Data under study ->

-- pv_equiv track=rewrite | github.com/tarunyadav0204/Astrology | backend/calculators/pushkara_calculator.py | _get_house_lordships
-- ===== SOURCE A (Python) =====
-- from typing import Dict, Any, List
--
-- def _get_house_lordships(planet_name: str, ascendant_sign: int) -> List[int]:
--     """Get houses ruled by planet"""
--     sign_lords = {
--         0: 'Mars', 1: 'Venus', 2: 'Mercury', 3: 'Moon', 4: 'Sun', 5: 'Mercury',
--         6: 'Venus', 7: 'Mars', 8: 'Jupiter', 9: 'Saturn', 10: 'Saturn', 11: 'Jupiter'
--     }
--
--     ruled_houses = []
--     for house in range(1, 13):
--         house_sign = (ascendant_sign + house - 1) % 12
--         if sign_lords[house_sign] == planet_name:
--             ruled_houses.append(house)
--
--     return ruled_houses
-- ===== SOURCE B (Python) =====
-- from typing import List
--
-- # reverse index: planet -> signs it rules
-- _RULED_SIGNS = {
--     'Mars': [0, 7], 'Venus': [1, 6], 'Mercury': [2, 5], 'Moon': [3],
--     'Sun': [4], 'Jupiter': [8, 11], 'Saturn': [9, 10],
-- }
--
-- def _get_house_lordships(planet_name: str, ascendant_sign: int) -> List[int]:
--     """Get houses ruled by planet"""
--     return sorted((sign - ascendant_sign) % 12 + 1
--                   for sign in _RULED_SIGNS.get(planet_name, []))
-- ===== Notes on version B (the rewrite author's own statement) =====
-- stated objective: idiomatic
-- what changed: B replaces A's scan of all 12 houses (computing each house's sign and its lord) with a reverse index planet->ruled signs, mapping each ruled sign directly to its house number and sorting the (at most 2) results.
import Mathlib
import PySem

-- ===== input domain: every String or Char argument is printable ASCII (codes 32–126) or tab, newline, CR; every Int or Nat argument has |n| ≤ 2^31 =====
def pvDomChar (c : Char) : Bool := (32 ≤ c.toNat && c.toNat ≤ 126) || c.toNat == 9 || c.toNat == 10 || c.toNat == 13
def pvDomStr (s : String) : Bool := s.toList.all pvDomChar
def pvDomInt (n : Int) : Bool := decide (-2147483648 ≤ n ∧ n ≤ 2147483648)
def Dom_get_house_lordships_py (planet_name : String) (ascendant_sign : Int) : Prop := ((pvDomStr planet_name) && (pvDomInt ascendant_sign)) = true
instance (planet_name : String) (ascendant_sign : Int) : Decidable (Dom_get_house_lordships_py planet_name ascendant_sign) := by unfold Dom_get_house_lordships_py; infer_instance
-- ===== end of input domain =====

-- B replaces A's scan of all 12 houses with a reverse index planet -> ruled signs; equal on all inputs.

-- ===== PORT A =====
-- the sign_lords dict literal of A
def pvSignLords : PySem.Dict Int String :=
  PySem.Dict.ofList [(0, "Mars"), (1, "Venus"), (2, "Mercury"), (3, "Moon"), (4, "Sun"),
    (5, "Mercury"), (6, "Venus"), (7, "Mars"), (8, "Jupiter"), (9, "Saturn"),
    (10, "Saturn"), (11, "Jupiter")]

def get_house_lordships_py (planet_name : String) (ascendant_sign : Int) : List Int :=
  -- for house in range(1, 13): append house when sign_lords[house_sign] == planet_name
  (PySem.List.pyRange 1 13 1).foldl
    (fun ruled_houses house =>
      let house_sign := PySem.Int.mod (ascendant_sign + house - 1) 12
      -- sign_lords[house_sign]: the key is always present (0 ≤ house_sign < 12), so getD is exact here
      if pvSignLords.getD house_sign "" == planet_name then ruled_houses ++ [house]
      else ruled_houses) []

-- ===== PORT B =====
-- the reverse index of Source B: planet -> list of signs it rules
def pvRuledSigns : PySem.Dict String (List Int) :=
  PySem.Dict.ofList [("Mars", [0, 7]), ("Venus", [1, 6]), ("Mercury", [2, 5]), ("Moon", [3]),
    ("Sun", [4]), ("Jupiter", [8, 11]), ("Saturn", [9, 10])]

def get_house_lordships_py_alt (planet_name : String) (ascendant_sign : Int) : List Int :=
  PySem.List.sorted
    ((pvRuledSigns.getD planet_name []).map
      (fun sign => PySem.Int.mod (sign - ascendant_sign) 12 + 1))
    (fun x => x)

-- ===== PRECONDITION & SPEC =====
def Spec_get_house_lordships_py (planet_name : String) (ascendant_sign : Int) (out : List Int) : Prop := out = get_house_lordships_py_alt planet_name ascendant_sign
instance (planet_name : String) (ascendant_sign : Int) (out : List Int) : Decidable (Spec_get_house_lordships_py planet_name ascendant_sign out) := by unfold Spec_get_house_lordships_py; infer_instance

-- ===== CLAIM (what is proved, stated in full; the proofs are below) =====
def Claim_equal_get_house_lordships_py : Prop := ∀ (planet_name : String) (ascendant_sign : Int), Dom_get_house_lordships_py planet_name ascendant_sign → Spec_get_house_lordships_py planet_name ascendant_sign (get_house_lordships_py planet_name ascendant_sign)

-- ===== LEMMAS AND PROOFS =====

-- both ports depend on the ascendant only through its residue mod 12
theorem portA_mod (p : String) (a : Int) :
    get_house_lordships_py p a = get_house_lordships_py p (a % 12) := by
  have key : ∀ h : Int, PySem.Int.mod (a % 12 + h - 1) 12 = PySem.Int.mod (a + h - 1) 12 := by
    intro h
    rw [PySem.Int.mod_eq_emod_of_pos (by norm_num), PySem.Int.mod_eq_emod_of_pos (by norm_num)]
    omega
  simp only [get_house_lordships_py, key]

theorem portB_mod (p : String) (a : Int) :
    get_house_lordships_py_alt p a = get_house_lordships_py_alt p (a % 12) := by
  have key : ∀ s : Int, PySem.Int.mod (s - a % 12) 12 = PySem.Int.mod (s - a) 12 := by
    intro s
    rw [PySem.Int.mod_eq_emod_of_pos (by norm_num), PySem.Int.mod_eq_emod_of_pos (by norm_num)]
    omega
  simp only [get_house_lordships_py_alt, key]

-- agreement for every residue, for one fixed planet name
theorem agree_of_name (p : String) (hp : p = "Mars" ∨ p = "Venus" ∨ p = "Mercury" ∨ p = "Moon"
    ∨ p = "Sun" ∨ p = "Jupiter" ∨ p = "Saturn") (r : Int) (h0 : 0 ≤ r) (h12 : r < 12) :
    get_house_lordships_py p r = get_house_lordships_py_alt p r := by
  rcases hp with h | h | h | h | h | h | h <;> subst h <;> interval_cases r <;> decide

-- for a name that rules no sign, both ports return []
theorem foldl_if_false (c : Int → Bool) (hc : ∀ x, c x = false) (l : List Int) (acc : List Int) :
    List.foldl (fun r h => if c h then r ++ [h] else r) acc l = acc := by
  induction l generalizing acc with
  | nil => rfl
  | cons x xs ih => simp [List.foldl, hc x, ih]

theorem signLords_getD_mem (m : Int) (h0 : 0 ≤ m) (h12 : m < 12) :
    pvSignLords.getD m "" = "Mars" ∨ pvSignLords.getD m "" = "Venus" ∨
    pvSignLords.getD m "" = "Mercury" ∨ pvSignLords.getD m "" = "Moon" ∨
    pvSignLords.getD m "" = "Sun" ∨ pvSignLords.getD m "" = "Jupiter" ∨
    pvSignLords.getD m "" = "Saturn" := by
  interval_cases m <;> decide

theorem agree_other (p : String)
    (h1 : p ≠ "Mars") (h2 : p ≠ "Venus") (h3 : p ≠ "Mercury") (h4 : p ≠ "Moon")
    (h5 : p ≠ "Sun") (h6 : p ≠ "Jupiter") (h7 : p ≠ "Saturn") (a : Int) :
    get_house_lordships_py p a = get_house_lordships_py_alt p a := by
  have hcond : ∀ x : Int,
      (pvSignLords.getD (PySem.Int.mod x 12) "" == p) = false := by
    intro x
    rcases signLords_getD_mem (PySem.Int.mod x 12) (PySem.Int.mod_nonneg x (by norm_num))
        (PySem.Int.mod_lt x (by norm_num)) with h | h | h | h | h | h | h <;>
      rw [h] <;> simp only [beq_eq_false_iff_ne, ne_eq] <;>
      first
        | exact fun hh => h1 hh.symm
        | exact fun hh => h2 hh.symm
        | exact fun hh => h3 hh.symm
        | exact fun hh => h4 hh.symm
        | exact fun hh => h5 hh.symm
        | exact fun hh => h6 hh.symm
        | exact fun hh => h7 hh.symm
  have hA : get_house_lordships_py p a = [] :=
    foldl_if_false (fun h => pvSignLords.getD (PySem.Int.mod (a + h - 1) 12) "" == p)
      (fun h => hcond (a + h - 1)) (PySem.List.pyRange 1 13 1) []
  have c1 : ("Mars" == p) = false := by simp only [beq_eq_false_iff_ne, ne_eq]; exact fun h => h1 h.symm
  have c2 : ("Venus" == p) = false := by simp only [beq_eq_false_iff_ne, ne_eq]; exact fun h => h2 h.symm
  have c3 : ("Mercury" == p) = false := by simp only [beq_eq_false_iff_ne, ne_eq]; exact fun h => h3 h.symm
  have c4 : ("Moon" == p) = false := by simp only [beq_eq_false_iff_ne, ne_eq]; exact fun h => h4 h.symm
  have c5 : ("Sun" == p) = false := by simp only [beq_eq_false_iff_ne, ne_eq]; exact fun h => h5 h.symm
  have c6 : ("Jupiter" == p) = false := by simp only [beq_eq_false_iff_ne, ne_eq]; exact fun h => h6 h.symm
  have c7 : ("Saturn" == p) = false := by simp only [beq_eq_false_iff_ne, ne_eq]; exact fun h => h7 h.symm
  have hd : pvRuledSigns = PySem.Dict.mk [("Mars", ([0, 7] : List Int)), ("Venus", [1, 6]),
      ("Mercury", [2, 5]), ("Moon", [3]), ("Sun", [4]), ("Jupiter", [8, 11]),
      ("Saturn", [9, 10])] := by rfl
  have hget : pvRuledSigns.getD p [] = [] := by
    rw [hd]
    simp only [PySem.Dict.getD_eq_get?_getD, PySem.Dict.get?_mk_cons, c1, c2, c3, c4, c5, c6, c7]
    rfl
  have hB : get_house_lordships_py_alt p a = [] := by
    unfold get_house_lordships_py_alt
    rw [hget]
    rfl
  rw [hA, hB]

-- ===== VERDICT (by name: the statement is the Claim_ definition above) =====
theorem get_house_lordships_py_spec : Claim_equal_get_house_lordships_py := by
  intro p a _
  unfold Spec_get_house_lordships_py
  by_cases hp : p = "Mars" ∨ p = "Venus" ∨ p = "Mercury" ∨ p = "Moon"
      ∨ p = "Sun" ∨ p = "Jupiter" ∨ p = "Saturn"
  · rw [portA_mod, portB_mod]
    exact agree_of_name p hp (a % 12) (Int.emod_nonneg a (by norm_num))
      (Int.emod_lt_of_pos a (by norm_num))
  · push Not at hp
    obtain ⟨h1, h2, h3, h4, h5, h6, h7⟩ := hp
    exact agree_other p h1 h2 h3 h4 h5 h6 h7 a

Work task -> Search the material above for "both". Copy each line that has it.

Written reply ->
-- both ports depend on the ascendant only through its residue mod 12
-- for a name that rules no sign, both ports return []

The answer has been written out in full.